(Dataset entries)

__________

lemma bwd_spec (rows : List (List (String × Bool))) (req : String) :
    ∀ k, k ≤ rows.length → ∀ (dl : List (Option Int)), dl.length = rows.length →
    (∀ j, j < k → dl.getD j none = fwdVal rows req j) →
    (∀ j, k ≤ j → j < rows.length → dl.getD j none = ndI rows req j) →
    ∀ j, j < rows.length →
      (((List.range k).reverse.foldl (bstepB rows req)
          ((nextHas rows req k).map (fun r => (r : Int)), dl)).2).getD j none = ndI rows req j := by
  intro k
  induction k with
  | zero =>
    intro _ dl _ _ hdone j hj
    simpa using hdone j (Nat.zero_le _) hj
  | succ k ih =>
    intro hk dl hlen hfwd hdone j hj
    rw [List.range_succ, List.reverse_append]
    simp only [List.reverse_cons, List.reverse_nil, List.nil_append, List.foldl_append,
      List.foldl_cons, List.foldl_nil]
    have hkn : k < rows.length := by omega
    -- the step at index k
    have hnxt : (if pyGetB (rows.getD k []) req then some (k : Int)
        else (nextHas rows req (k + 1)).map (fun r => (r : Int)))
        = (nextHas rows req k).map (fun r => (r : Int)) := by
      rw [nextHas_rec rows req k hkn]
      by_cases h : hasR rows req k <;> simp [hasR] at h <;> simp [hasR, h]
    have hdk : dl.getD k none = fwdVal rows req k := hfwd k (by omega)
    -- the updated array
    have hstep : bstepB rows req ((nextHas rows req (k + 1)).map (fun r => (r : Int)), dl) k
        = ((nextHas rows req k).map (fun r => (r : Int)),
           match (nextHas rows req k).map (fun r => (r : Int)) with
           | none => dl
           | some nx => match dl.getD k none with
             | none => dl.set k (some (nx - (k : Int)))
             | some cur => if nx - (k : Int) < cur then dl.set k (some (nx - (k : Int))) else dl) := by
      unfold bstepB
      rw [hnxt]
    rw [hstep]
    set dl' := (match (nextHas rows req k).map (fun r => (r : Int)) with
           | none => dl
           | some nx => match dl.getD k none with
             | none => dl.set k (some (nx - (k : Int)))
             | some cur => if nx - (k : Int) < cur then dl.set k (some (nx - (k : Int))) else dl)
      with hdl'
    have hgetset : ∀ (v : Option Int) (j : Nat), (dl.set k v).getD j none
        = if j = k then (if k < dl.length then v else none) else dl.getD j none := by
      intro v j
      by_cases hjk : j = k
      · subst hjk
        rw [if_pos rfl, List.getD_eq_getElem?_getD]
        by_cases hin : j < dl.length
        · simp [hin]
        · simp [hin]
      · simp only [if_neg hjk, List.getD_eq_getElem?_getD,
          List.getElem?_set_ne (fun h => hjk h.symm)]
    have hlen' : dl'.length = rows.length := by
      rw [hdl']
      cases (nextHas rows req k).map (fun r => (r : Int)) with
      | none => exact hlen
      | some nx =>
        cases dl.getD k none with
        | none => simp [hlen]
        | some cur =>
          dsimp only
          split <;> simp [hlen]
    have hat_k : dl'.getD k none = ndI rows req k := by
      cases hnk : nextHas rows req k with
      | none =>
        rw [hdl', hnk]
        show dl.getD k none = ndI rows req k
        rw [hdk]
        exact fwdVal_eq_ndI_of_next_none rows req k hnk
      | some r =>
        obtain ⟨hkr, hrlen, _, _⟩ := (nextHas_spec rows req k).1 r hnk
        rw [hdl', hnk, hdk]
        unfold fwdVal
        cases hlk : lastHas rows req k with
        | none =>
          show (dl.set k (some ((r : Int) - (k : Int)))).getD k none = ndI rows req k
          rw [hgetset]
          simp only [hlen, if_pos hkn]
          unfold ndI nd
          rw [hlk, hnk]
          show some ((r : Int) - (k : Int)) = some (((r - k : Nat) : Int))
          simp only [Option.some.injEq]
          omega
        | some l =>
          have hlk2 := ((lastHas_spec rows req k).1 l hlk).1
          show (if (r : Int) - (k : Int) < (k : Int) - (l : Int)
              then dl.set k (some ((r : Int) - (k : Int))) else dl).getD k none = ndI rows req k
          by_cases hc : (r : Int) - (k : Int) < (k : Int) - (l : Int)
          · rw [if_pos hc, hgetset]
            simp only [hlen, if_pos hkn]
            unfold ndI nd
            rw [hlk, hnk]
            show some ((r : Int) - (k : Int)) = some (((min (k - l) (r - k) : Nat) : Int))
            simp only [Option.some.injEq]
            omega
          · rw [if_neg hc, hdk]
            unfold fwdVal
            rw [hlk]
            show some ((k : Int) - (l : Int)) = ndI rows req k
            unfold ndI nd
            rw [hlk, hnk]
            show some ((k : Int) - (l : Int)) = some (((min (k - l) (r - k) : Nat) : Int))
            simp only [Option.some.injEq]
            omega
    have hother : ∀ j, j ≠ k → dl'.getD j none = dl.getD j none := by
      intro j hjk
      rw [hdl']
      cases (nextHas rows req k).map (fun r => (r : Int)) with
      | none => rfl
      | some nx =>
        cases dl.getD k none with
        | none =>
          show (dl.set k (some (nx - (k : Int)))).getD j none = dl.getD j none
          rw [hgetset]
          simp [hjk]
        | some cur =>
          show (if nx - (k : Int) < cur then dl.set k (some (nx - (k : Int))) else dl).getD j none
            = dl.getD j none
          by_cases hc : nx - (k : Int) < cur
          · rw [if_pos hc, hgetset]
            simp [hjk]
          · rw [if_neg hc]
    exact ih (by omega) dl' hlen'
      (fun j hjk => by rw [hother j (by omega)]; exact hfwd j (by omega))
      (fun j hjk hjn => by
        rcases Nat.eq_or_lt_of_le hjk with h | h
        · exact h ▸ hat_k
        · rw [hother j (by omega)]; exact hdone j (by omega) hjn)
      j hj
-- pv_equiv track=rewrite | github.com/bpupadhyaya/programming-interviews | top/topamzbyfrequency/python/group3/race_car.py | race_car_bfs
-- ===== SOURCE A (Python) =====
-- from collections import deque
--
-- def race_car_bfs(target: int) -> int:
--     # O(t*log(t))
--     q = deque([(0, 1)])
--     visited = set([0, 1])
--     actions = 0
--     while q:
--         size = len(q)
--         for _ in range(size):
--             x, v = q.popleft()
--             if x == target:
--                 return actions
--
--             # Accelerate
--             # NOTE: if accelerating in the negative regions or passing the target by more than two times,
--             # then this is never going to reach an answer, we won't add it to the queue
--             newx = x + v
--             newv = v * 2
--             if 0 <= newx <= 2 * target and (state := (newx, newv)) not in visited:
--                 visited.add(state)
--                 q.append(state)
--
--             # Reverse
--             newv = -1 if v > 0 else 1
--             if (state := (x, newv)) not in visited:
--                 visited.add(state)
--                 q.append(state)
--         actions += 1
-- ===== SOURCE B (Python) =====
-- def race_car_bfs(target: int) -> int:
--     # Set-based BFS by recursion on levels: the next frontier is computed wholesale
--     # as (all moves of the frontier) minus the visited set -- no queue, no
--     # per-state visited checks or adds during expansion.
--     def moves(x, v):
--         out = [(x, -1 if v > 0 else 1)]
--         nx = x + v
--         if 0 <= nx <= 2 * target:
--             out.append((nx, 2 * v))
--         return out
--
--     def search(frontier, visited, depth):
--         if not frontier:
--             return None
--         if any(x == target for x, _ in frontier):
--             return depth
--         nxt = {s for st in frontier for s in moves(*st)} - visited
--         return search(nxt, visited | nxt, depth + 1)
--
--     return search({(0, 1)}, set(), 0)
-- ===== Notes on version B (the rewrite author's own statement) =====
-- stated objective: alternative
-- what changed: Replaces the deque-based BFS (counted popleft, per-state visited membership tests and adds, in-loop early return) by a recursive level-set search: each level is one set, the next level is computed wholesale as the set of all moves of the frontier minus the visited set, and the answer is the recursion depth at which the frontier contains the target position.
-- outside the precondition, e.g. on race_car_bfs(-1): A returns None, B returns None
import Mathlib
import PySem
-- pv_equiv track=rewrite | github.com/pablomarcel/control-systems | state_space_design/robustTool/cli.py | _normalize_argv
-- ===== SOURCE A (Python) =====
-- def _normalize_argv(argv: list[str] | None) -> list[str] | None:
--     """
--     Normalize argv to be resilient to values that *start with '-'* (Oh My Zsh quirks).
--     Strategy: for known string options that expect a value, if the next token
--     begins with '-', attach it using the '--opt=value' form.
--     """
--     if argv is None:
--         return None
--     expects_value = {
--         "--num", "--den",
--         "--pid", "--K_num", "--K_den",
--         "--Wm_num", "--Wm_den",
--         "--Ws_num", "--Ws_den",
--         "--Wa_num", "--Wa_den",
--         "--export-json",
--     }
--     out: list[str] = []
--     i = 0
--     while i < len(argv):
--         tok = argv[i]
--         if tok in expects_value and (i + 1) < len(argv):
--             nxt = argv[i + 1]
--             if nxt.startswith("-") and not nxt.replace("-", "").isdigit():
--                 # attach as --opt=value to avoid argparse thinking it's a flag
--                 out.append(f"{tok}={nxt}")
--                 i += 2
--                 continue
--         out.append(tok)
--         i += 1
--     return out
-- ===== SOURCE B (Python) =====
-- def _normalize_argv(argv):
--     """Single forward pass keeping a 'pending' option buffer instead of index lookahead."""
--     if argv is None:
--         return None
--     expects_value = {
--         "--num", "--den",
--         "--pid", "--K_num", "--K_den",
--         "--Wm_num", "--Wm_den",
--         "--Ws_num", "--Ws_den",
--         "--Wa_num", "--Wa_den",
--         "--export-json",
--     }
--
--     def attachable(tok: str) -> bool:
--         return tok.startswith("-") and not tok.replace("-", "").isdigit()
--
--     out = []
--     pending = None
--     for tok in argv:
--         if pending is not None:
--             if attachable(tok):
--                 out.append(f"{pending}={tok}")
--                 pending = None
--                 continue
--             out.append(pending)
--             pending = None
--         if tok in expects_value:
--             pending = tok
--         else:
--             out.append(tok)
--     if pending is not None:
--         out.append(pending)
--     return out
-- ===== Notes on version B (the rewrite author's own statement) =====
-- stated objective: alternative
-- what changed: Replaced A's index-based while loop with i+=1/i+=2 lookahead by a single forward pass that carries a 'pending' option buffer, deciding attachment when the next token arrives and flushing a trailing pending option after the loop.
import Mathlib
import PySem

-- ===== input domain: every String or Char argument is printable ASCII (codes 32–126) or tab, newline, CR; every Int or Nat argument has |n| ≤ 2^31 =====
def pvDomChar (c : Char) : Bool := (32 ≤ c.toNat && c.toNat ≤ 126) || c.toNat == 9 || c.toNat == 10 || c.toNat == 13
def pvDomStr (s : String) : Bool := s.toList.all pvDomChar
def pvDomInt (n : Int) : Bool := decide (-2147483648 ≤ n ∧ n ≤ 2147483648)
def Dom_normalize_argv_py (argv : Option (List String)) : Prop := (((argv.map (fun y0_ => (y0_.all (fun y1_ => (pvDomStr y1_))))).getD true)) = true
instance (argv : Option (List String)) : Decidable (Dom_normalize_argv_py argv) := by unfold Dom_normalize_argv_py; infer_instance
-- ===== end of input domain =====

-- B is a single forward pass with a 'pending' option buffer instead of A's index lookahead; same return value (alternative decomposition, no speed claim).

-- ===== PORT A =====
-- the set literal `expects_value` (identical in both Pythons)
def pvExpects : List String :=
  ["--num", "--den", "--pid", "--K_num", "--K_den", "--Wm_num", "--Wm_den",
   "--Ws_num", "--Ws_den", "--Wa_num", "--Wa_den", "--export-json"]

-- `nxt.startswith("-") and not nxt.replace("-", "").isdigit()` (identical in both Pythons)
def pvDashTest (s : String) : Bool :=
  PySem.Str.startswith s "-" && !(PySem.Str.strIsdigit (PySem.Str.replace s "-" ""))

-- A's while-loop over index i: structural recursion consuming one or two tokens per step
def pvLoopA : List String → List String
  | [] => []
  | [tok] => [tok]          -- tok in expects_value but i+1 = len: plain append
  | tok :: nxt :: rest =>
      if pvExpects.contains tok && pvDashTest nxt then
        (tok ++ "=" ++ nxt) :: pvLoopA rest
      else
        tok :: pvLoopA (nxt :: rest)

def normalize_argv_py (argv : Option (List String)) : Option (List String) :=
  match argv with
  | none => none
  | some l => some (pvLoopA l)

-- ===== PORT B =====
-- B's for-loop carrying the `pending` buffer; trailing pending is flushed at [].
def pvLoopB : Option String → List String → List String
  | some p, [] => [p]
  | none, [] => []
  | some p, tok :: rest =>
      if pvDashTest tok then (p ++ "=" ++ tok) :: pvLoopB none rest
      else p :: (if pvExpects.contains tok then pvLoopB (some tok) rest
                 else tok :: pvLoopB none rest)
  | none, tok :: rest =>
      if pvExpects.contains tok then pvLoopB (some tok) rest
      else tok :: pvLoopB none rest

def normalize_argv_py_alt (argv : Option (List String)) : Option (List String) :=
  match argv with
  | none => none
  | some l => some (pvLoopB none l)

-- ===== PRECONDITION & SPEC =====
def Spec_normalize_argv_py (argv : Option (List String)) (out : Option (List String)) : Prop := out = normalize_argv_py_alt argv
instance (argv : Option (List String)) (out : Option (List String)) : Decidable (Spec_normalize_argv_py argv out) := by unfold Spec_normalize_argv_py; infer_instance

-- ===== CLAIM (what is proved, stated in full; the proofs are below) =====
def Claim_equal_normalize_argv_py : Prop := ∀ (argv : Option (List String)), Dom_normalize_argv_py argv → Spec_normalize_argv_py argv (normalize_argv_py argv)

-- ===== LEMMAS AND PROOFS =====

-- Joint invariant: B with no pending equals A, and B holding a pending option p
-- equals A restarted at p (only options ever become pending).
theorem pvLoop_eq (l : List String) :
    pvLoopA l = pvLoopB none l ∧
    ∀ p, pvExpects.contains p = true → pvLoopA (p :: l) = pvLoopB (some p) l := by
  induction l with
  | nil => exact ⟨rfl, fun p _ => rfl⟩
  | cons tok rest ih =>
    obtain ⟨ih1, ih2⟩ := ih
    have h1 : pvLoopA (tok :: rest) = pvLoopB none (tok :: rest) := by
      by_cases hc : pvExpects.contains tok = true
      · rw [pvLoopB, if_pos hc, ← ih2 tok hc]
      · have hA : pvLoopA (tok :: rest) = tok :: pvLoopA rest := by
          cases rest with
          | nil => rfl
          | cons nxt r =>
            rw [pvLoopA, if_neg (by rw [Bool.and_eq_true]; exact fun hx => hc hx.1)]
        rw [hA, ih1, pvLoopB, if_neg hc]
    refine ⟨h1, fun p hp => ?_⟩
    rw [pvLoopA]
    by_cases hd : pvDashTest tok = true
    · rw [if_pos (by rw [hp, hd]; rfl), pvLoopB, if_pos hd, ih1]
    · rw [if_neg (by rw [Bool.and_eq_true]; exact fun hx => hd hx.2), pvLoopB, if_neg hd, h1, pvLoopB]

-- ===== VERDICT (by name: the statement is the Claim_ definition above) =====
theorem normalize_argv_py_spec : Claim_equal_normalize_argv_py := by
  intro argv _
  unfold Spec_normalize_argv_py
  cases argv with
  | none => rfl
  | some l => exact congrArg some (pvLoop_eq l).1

__________

__Your assignment__
If a line falls between the first line of the entries and the line containing "(∀ j, j < k → dl.getD", or is one of those two, restate it word for word; leave all other lines out.

__Written response__
lemma bwd_spec (rows : List (List (String × Bool))) (req : String) :
    ∀ k, k ≤ rows.length → ∀ (dl : List (Option Int)), dl.length = rows.length →
    (∀ j, j < k → dl.getD j none = fwdVal rows req j) →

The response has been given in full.